(ASSIGNED TASK) Nothing outside the stretch is wanted. Repeat exactly the lines of the listing below from the one that contains "if 2 ≤ idx.length then" through the one that contains "match (pvOcc arg", both ends included.

(ENTRIES PROVIDED)

-- pv_equiv track=rewrite | github.com/SHAIKYOUSUF-SVG/mycode | practice/para22.py | remove_second_occurance
-- ===== SOURCE A (Python) =====
-- def remove_second_occurance(data,arg):
--     count=0
--     for i in range(len(data)):
--         if data[i]==arg:
--             count+=1
--             if count==2:
--                 data.pop(i)
--                 break
--     return data
-- ===== SOURCE B (Python) =====
-- def remove_second_occurance(data, arg):
--     idx = [i for i, x in enumerate(data) if x == arg]
--     if len(idx) >= 2:
--         data.pop(idx[1])
--     return data
-- ===== Notes on version B (the rewrite author's own statement) =====
-- stated objective: simpler
-- what changed: Replaces the counter-driven scan with an early break and in-loop pop by a collect-all-matching-indices pass followed by a single indexed pop on the pre-computed index table.
import Mathlib
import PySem

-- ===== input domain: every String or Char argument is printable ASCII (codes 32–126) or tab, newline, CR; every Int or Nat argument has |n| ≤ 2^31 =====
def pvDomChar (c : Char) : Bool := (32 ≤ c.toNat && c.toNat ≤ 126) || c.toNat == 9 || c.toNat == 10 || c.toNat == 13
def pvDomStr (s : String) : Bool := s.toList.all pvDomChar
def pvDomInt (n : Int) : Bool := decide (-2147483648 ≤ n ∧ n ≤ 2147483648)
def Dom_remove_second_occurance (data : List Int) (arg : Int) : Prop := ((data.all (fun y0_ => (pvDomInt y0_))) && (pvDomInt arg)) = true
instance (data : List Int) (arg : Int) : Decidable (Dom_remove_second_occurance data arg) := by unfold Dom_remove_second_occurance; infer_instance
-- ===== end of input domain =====

-- B replaces A's counter-driven scan-with-break by collecting all matching indices and
-- popping the second one (objective: simpler). Equivalence is about the return value; both
-- Pythons mutate `data` identically.

-- ===== PORT A =====
-- loop body of `for i in range(len(data))` with the running `count`; `break` = return,
-- `data.pop(i)` ported via PySem.List.pop? (exact: i is a valid non-negative index here)
def pvGoA (arg : Int) (data : List Int) (i count : Nat) : List Int :=
  if h : i < data.length then
    if data[i] == arg then
      if count + 1 == 2 then
        match PySem.List.pop? data (Int.ofNat i) with
        | some r => r.2
        | none => data
      else pvGoA arg data (i + 1) (count + 1)
    else pvGoA arg data (i + 1) count
  else data
termination_by data.length - i

def remove_second_occurance (data : List Int) (arg : Int) : List Int :=
  pvGoA arg data 0 0

-- ===== PORT B =====
-- idx = [i for i, x in enumerate(data) if x == arg]; if len(idx) >= 2: data.pop(idx[1])
def remove_second_occurance_alt (data : List Int) (arg : Int) : List Int :=
  let idx : List Int := ((PySem.List.enumerate data 0).filter (fun p => p.2 == arg)).map (·.1)
  if 2 ≤ idx.length then
    match PySem.List.pop? data idx[1]! with
    | some r => r.2
    | none => data
  else data

-- ===== PRECONDITION & SPEC =====
def Spec_remove_second_occurance (data : List Int) (arg : Int) (out : List Int) : Prop := out = remove_second_occurance_alt data arg
instance (data : List Int) (arg : Int) (out : List Int) : Decidable (Spec_remove_second_occurance data arg out) := by unfold Spec_remove_second_occurance; infer_instance

-- ===== CLAIM (what is proved, stated in full; the proofs are below) =====
def Claim_equal_remove_second_occurance : Prop := ∀ (data : List Int) (arg : Int), Dom_remove_second_occurance data arg → Spec_remove_second_occurance data arg (remove_second_occurance data arg)

-- ===== LEMMAS AND PROOFS =====

-- ===== VERDICT (by name: the statement is the Claim_ definition above) =====
-- positions (from the head) of the occurrences of arg, structurally
def pvOcc (arg : Int) : List Int → List Nat
  | [] => []
  | x :: xs => if x == arg then 0 :: (pvOcc arg xs).map (· + 1) else (pvOcc arg xs).map (· + 1)

theorem pvOcc_lt {arg : Int} {d : List Int} {j : Nat} (h : j ∈ pvOcc arg d) : j < d.length := by
  induction d generalizing j with
  | nil => simp [pvOcc] at h
  | cons x xs ih =>
    simp only [pvOcc] at h
    have hmap : ∀ j', j' ∈ (pvOcc arg xs).map (· + 1) → j' < (x :: xs).length := by
      intro j' hj'
      obtain ⟨k, hk, rfl⟩ := List.mem_map.mp hj'
      simpa using ih hk
    split at h
    · rcases List.mem_cons.mp h with rfl | h'
      · simp
      · exact hmap _ h'
    · exact hmap _ h

theorem pvGoA_eq (arg : Int) (d : List Int) (i c : Nat) (hc : c ≤ 1) :
    pvGoA arg d i c =
      match (pvOcc arg (d.drop i))[1 - c]? with
      | some j => d.eraseIdx (i + j)
      | none => d := by
  obtain ⟨n, hn⟩ : ∃ n, d.length - i ≤ n := ⟨_, le_rfl⟩
  induction n generalizing i c with
  | zero =>
    have hi : ¬ i < d.length := by omega
    rw [pvGoA.eq_def]
    simp [hi, List.drop_eq_nil_of_le (by omega : d.length ≤ i), pvOcc]
  | succ n ih =>
    by_cases hi : i < d.length
    · have hdrop : d.drop i = d[i] :: d.drop (i + 1) := List.drop_eq_getElem_cons hi
      rw [pvGoA.eq_def]
      simp only [dif_pos hi, hdrop, pvOcc]
      by_cases hx : (d[i] == arg) = true
      · rw [if_pos hx, if_pos hx]
        interval_cases c
        · simp only [show (0 + 1 == 2) = false from rfl, if_neg Bool.false_ne_true,
            ih (i + 1) 1 (by omega) (by omega), Nat.sub_self,
            List.getElem?_cons_succ, Nat.sub_zero,
            List.getElem?_map]
          rcases ht : (pvOcc arg (d.drop (i + 1)))[0]? with _ | j
          · simp
          · simp only [Option.map_some]
            exact congrArg _ (by omega)
        · rw [if_pos (by decide)]
          rw [show Int.ofNat i = ((i : Nat) : Int) from rfl, PySem.List.pop?_natCast (h := hi)]
          simp only [Nat.sub_self, List.getElem?_cons_zero]
          exact congrArg _ (by omega)
      · rw [if_neg hx, if_neg hx]
        rw [ih (i + 1) c hc (by omega), List.getElem?_map]
        rcases ht : (pvOcc arg (d.drop (i + 1)))[1 - c]? with _ | j
        · rfl
        · simp only [Option.map_some]
          exact congrArg _ (by omega)
    · have hle : d.length ≤ i := by omega
      rw [pvGoA.eq_def]
      simp [hi, List.drop_eq_nil_of_le hle, pvOcc]

theorem pvIdx_eq (arg : Int) (d : List Int) (s : Int) :
    ((PySem.List.enumerate d s).filter (fun p => p.2 == arg)).map (·.1)
      = (pvOcc arg d).map (fun k : Nat => s + (k : Int)) := by
  induction d generalizing s with
  | nil => simp [PySem.List.enumerate_nil, pvOcc]
  | cons x xs ih =>
    have tail : ∀ s' : List Nat,
        s'.map ((fun k : Nat => s + (k : Int)) ∘ (fun k : Nat => k + 1)) = s'.map (fun k : Nat => (s + 1) + (k : Int)) :=
      fun s' => List.map_congr_left (fun k _ => by simp only [Function.comp]; push_cast; ring)
    by_cases hx : (x == arg) = true
    · simp only [PySem.List.enumerate_cons, List.filter_cons, hx, if_pos, pvOcc,
        List.map_cons, List.map_map, ih, tail]
      exact List.cons_eq_cons.mpr ⟨by push_cast; ring, rfl⟩
    · simp only [PySem.List.enumerate_cons, List.filter_cons, hx, pvOcc,
        List.map_map, ih, tail, Bool.false_eq_true, ite_false]

theorem remove_second_occurance_spec : Claim_equal_remove_second_occurance := by
  intro data arg _
  unfold Spec_remove_second_occurance remove_second_occurance remove_second_occurance_alt
  rw [pvGoA_eq arg data 0 0 (by omega), pvIdx_eq arg data 0]
  simp only [List.drop_zero]
  rcases ho : pvOcc arg data with _ | ⟨k0, _ | ⟨k1, rest⟩⟩
  · simp
  · simp
  · have hk1 : k1 < data.length := pvOcc_lt (ho ▸ (List.mem_cons_of_mem k0 (List.mem_cons_self ..)))
    simp only [List.map_cons, List.getElem!_cons_succ, List.getElem!_cons_zero,
      List.length_cons, zero_add, List.getElem?_cons_succ, List.getElem?_cons_zero]
    rw [if_pos (by omega), PySem.List.pop?_natCast (h := hk1)]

(WRITTEN SOLUTION)
  if 2 ≤ idx.length then
    match PySem.List.pop? data idx[1]! with
    | some r => r.2
    | none => data
  else data

-- ===== PRECONDITION & SPEC =====
def Spec_remove_second_occurance (data : List Int) (arg : Int) (out : List Int) : Prop := out = remove_second_occurance_alt data arg
instance (data : List Int) (arg : Int) (out : List Int) : Decidable (Spec_remove_second_occurance data arg out) := by unfold Spec_remove_second_occurance; infer_instance

-- ===== CLAIM (what is proved, stated in full; the proofs are below) =====
def Claim_equal_remove_second_occurance : Prop := ∀ (data : List Int) (arg : Int), Dom_remove_second_occurance data arg → Spec_remove_second_occurance data arg (remove_second_occurance data arg)

-- ===== LEMMAS AND PROOFS =====

-- ===== VERDICT (by name: the statement is the Claim_ definition above) =====
-- positions (from the head) of the occurrences of arg, structurally
def pvOcc (arg : Int) : List Int → List Nat
  | [] => []
  | x :: xs => if x == arg then 0 :: (pvOcc arg xs).map (· + 1) else (pvOcc arg xs).map (· + 1)

theorem pvOcc_lt {arg : Int} {d : List Int} {j : Nat} (h : j ∈ pvOcc arg d) : j < d.length := by
  induction d generalizing j with
  | nil => simp [pvOcc] at h
  | cons x xs ih =>
    simp only [pvOcc] at h
    have hmap : ∀ j', j' ∈ (pvOcc arg xs).map (· + 1) → j' < (x :: xs).length := by
      intro j' hj'
      obtain ⟨k, hk, rfl⟩ := List.mem_map.mp hj'
      simpa using ih hk
    split at h
    · rcases List.mem_cons.mp h with rfl | h'
      · simp
      · exact hmap _ h'
    · exact hmap _ h

theorem pvGoA_eq (arg : Int) (d : List Int) (i c : Nat) (hc : c ≤ 1) :
    pvGoA arg d i c =
      match (pvOcc arg (d.drop i))[1 - c]? with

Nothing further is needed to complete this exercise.